YOUR TASK: Within the records below is a range that opens at the line with "have hadd : (PySem.Set.add" and closes at the line with "funext s x; simp [PySem.Set.add]". Return that range word for word, both ends included, and only that range.

DATA SUPPLIED:
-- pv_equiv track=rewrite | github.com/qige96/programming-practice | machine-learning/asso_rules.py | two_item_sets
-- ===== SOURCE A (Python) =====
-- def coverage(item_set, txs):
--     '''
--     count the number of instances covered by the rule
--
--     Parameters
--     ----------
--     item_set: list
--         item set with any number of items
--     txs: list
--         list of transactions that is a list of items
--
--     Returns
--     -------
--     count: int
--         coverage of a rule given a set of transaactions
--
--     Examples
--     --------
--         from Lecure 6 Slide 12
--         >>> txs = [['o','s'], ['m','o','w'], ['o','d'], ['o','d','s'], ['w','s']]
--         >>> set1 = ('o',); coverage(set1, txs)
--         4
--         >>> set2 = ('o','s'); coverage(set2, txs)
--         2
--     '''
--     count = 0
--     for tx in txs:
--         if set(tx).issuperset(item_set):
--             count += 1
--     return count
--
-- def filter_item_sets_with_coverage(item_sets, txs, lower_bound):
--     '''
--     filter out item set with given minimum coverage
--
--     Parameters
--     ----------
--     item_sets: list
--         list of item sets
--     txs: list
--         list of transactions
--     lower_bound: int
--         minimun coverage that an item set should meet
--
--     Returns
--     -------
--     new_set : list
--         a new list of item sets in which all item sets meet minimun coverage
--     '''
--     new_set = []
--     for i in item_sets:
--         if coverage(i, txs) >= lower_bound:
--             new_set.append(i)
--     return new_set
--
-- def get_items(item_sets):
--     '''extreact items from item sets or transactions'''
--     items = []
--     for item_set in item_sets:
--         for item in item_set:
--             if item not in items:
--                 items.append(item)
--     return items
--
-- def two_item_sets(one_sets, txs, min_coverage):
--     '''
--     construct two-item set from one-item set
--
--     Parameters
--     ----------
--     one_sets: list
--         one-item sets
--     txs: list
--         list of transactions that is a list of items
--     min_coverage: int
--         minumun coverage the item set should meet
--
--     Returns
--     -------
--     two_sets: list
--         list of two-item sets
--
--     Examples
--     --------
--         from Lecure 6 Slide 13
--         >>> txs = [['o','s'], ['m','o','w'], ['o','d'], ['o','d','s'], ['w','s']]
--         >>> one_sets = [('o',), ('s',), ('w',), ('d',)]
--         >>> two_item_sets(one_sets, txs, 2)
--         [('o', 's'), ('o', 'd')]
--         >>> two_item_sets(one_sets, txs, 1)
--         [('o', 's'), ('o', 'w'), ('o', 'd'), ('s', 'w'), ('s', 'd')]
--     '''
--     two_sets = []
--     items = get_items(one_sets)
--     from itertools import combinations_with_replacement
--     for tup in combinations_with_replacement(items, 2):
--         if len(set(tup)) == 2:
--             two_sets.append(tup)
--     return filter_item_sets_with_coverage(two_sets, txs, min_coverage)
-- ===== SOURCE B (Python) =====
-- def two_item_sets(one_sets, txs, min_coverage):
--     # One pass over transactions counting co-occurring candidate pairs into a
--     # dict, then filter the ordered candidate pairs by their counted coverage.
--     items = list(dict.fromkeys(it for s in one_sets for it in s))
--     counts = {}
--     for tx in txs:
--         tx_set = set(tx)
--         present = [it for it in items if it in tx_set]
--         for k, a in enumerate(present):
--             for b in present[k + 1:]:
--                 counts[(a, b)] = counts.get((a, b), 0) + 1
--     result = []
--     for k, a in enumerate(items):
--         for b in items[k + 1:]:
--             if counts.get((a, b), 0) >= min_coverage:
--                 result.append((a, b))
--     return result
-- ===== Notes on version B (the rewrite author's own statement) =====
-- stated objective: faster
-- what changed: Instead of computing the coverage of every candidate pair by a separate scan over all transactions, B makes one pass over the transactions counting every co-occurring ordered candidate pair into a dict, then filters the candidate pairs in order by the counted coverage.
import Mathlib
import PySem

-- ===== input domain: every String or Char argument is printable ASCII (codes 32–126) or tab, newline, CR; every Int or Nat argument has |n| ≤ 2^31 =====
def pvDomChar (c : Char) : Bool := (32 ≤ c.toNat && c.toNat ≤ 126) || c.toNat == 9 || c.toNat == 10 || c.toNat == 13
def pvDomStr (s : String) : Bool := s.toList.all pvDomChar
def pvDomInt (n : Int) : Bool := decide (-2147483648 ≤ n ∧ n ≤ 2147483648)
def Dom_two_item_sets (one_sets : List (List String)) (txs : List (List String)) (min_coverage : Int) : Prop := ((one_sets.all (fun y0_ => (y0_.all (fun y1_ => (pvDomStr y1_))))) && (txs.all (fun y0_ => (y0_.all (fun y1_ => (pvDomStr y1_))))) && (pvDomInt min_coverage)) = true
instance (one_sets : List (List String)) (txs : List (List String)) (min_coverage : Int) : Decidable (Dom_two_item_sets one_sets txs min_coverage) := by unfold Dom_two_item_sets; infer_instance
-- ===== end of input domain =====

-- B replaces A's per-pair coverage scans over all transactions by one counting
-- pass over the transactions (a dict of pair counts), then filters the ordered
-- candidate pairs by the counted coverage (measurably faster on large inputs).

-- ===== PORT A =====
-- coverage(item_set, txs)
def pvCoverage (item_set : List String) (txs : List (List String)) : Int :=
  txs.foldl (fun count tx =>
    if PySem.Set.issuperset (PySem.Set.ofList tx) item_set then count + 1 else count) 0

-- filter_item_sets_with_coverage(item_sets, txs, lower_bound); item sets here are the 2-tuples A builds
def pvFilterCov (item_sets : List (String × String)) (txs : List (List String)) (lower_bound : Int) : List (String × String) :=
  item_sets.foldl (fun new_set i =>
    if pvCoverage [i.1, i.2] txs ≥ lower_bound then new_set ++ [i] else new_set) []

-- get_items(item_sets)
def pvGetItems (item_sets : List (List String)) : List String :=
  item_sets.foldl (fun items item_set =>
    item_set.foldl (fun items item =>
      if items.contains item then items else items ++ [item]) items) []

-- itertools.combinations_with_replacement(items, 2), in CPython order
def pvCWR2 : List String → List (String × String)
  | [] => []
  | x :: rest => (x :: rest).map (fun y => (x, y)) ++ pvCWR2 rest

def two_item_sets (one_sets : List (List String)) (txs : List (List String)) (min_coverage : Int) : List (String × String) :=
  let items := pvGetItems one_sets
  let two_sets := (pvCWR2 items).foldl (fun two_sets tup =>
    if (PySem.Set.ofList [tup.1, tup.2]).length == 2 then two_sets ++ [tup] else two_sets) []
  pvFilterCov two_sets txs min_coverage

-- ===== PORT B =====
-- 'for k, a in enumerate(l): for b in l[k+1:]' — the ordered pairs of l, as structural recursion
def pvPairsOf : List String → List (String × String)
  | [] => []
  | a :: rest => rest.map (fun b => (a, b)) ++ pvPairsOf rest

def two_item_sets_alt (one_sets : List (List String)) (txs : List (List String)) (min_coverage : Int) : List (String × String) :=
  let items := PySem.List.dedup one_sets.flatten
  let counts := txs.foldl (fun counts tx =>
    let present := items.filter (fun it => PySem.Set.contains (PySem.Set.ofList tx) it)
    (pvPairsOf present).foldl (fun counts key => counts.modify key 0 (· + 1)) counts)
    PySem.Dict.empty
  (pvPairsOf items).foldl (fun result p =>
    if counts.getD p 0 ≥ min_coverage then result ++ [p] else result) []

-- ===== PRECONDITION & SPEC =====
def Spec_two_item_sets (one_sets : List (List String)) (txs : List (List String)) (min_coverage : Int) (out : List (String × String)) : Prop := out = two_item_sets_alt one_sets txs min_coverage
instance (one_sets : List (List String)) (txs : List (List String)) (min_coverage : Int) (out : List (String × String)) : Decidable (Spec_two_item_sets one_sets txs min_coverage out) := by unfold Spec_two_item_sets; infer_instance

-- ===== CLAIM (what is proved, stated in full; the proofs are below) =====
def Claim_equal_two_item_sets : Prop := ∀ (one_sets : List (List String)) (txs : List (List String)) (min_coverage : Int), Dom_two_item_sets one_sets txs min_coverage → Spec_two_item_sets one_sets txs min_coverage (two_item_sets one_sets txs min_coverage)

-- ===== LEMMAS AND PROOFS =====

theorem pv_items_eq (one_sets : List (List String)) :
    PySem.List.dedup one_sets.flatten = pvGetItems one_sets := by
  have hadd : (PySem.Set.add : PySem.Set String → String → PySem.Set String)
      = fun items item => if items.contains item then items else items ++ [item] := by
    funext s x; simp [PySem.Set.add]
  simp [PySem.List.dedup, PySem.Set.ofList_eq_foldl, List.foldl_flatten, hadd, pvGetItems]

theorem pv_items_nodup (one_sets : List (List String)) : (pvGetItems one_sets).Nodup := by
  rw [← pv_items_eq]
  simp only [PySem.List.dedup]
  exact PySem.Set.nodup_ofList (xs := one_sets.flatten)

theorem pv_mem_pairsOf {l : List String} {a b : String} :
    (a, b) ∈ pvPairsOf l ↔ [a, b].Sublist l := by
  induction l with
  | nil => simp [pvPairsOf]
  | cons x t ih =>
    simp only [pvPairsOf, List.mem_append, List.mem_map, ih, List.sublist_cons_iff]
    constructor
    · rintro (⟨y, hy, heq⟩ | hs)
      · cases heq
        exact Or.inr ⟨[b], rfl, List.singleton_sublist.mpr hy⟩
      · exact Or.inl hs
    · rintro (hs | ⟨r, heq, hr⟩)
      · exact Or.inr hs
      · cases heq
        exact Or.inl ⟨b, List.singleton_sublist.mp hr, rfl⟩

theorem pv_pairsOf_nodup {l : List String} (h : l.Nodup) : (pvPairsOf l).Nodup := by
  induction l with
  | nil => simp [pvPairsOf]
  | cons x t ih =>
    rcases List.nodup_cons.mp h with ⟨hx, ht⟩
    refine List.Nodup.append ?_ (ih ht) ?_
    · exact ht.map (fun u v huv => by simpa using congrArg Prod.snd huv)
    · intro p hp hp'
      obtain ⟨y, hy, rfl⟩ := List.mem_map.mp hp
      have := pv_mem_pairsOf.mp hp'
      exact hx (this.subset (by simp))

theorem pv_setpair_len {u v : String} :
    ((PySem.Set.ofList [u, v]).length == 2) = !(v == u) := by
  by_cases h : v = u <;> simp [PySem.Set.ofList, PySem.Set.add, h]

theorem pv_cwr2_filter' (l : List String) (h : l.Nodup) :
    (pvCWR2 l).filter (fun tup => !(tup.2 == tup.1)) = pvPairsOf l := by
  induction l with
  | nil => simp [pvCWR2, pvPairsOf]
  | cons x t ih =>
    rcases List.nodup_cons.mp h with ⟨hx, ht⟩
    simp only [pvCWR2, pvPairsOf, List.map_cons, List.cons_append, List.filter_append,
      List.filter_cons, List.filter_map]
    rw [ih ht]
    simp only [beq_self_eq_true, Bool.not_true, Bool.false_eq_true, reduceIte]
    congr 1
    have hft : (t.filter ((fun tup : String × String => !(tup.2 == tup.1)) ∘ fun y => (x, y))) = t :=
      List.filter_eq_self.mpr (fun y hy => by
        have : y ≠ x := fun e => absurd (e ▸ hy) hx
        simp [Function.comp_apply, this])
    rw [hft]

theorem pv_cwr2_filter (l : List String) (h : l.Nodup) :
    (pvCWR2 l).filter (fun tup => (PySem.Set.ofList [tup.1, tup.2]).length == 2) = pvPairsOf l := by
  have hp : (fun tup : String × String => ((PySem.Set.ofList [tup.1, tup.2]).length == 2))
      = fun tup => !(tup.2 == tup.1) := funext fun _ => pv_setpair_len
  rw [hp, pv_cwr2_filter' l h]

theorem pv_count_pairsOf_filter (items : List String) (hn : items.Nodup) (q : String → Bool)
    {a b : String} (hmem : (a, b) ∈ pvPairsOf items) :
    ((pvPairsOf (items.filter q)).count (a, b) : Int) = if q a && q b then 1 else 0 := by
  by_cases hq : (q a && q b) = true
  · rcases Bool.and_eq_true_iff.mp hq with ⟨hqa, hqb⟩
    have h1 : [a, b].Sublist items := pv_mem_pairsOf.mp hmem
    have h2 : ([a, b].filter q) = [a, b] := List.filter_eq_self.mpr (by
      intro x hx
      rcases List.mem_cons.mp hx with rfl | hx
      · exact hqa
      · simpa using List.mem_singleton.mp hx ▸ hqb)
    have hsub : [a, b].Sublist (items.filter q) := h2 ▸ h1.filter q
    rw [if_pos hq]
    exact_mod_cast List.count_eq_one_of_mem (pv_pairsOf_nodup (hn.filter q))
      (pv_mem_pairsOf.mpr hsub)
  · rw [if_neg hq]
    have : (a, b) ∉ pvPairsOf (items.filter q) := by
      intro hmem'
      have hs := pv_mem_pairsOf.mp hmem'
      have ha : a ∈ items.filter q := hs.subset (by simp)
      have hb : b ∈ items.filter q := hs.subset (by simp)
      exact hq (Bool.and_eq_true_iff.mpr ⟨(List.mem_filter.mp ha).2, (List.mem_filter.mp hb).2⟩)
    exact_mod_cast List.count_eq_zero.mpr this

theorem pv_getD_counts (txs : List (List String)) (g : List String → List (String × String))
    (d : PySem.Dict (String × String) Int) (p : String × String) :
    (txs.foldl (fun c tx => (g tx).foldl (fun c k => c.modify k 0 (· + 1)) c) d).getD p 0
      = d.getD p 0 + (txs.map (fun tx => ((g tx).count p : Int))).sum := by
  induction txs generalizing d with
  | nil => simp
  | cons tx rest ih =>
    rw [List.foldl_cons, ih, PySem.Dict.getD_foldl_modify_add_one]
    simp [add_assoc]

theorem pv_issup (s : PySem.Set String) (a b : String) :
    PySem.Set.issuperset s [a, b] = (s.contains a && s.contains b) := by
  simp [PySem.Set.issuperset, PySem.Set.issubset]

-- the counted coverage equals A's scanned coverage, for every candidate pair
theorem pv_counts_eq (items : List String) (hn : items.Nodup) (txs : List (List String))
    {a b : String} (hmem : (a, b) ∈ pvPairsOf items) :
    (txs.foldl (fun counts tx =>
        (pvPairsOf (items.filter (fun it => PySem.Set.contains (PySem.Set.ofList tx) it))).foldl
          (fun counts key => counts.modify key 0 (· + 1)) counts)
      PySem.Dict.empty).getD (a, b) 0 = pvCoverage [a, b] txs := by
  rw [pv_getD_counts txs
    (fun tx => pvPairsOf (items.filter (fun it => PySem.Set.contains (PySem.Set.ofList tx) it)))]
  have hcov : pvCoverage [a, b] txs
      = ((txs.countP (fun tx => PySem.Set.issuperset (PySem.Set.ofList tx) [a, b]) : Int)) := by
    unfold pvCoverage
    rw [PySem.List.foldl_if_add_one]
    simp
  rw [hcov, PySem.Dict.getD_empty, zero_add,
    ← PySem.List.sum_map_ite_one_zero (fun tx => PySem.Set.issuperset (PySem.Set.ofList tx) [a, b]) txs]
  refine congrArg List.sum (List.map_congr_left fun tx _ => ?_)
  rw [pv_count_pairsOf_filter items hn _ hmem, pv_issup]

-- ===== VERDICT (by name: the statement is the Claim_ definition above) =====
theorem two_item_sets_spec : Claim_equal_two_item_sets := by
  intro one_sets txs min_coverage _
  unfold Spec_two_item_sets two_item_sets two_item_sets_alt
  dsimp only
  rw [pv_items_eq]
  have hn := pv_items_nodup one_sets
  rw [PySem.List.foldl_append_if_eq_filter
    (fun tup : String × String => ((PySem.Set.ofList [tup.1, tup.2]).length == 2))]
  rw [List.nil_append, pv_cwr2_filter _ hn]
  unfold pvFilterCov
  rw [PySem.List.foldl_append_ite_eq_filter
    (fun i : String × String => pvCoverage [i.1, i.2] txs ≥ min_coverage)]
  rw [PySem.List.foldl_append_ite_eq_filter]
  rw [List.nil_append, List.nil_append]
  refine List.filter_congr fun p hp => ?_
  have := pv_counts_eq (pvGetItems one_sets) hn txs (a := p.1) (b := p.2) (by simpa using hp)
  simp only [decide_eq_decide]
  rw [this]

RESPONSE TO THE TASK:
  have hadd : (PySem.Set.add : PySem.Set String → String → PySem.Set String)
      = fun items item => if items.contains item then items else items ++ [item] := by
    funext s x; simp [PySem.Set.add]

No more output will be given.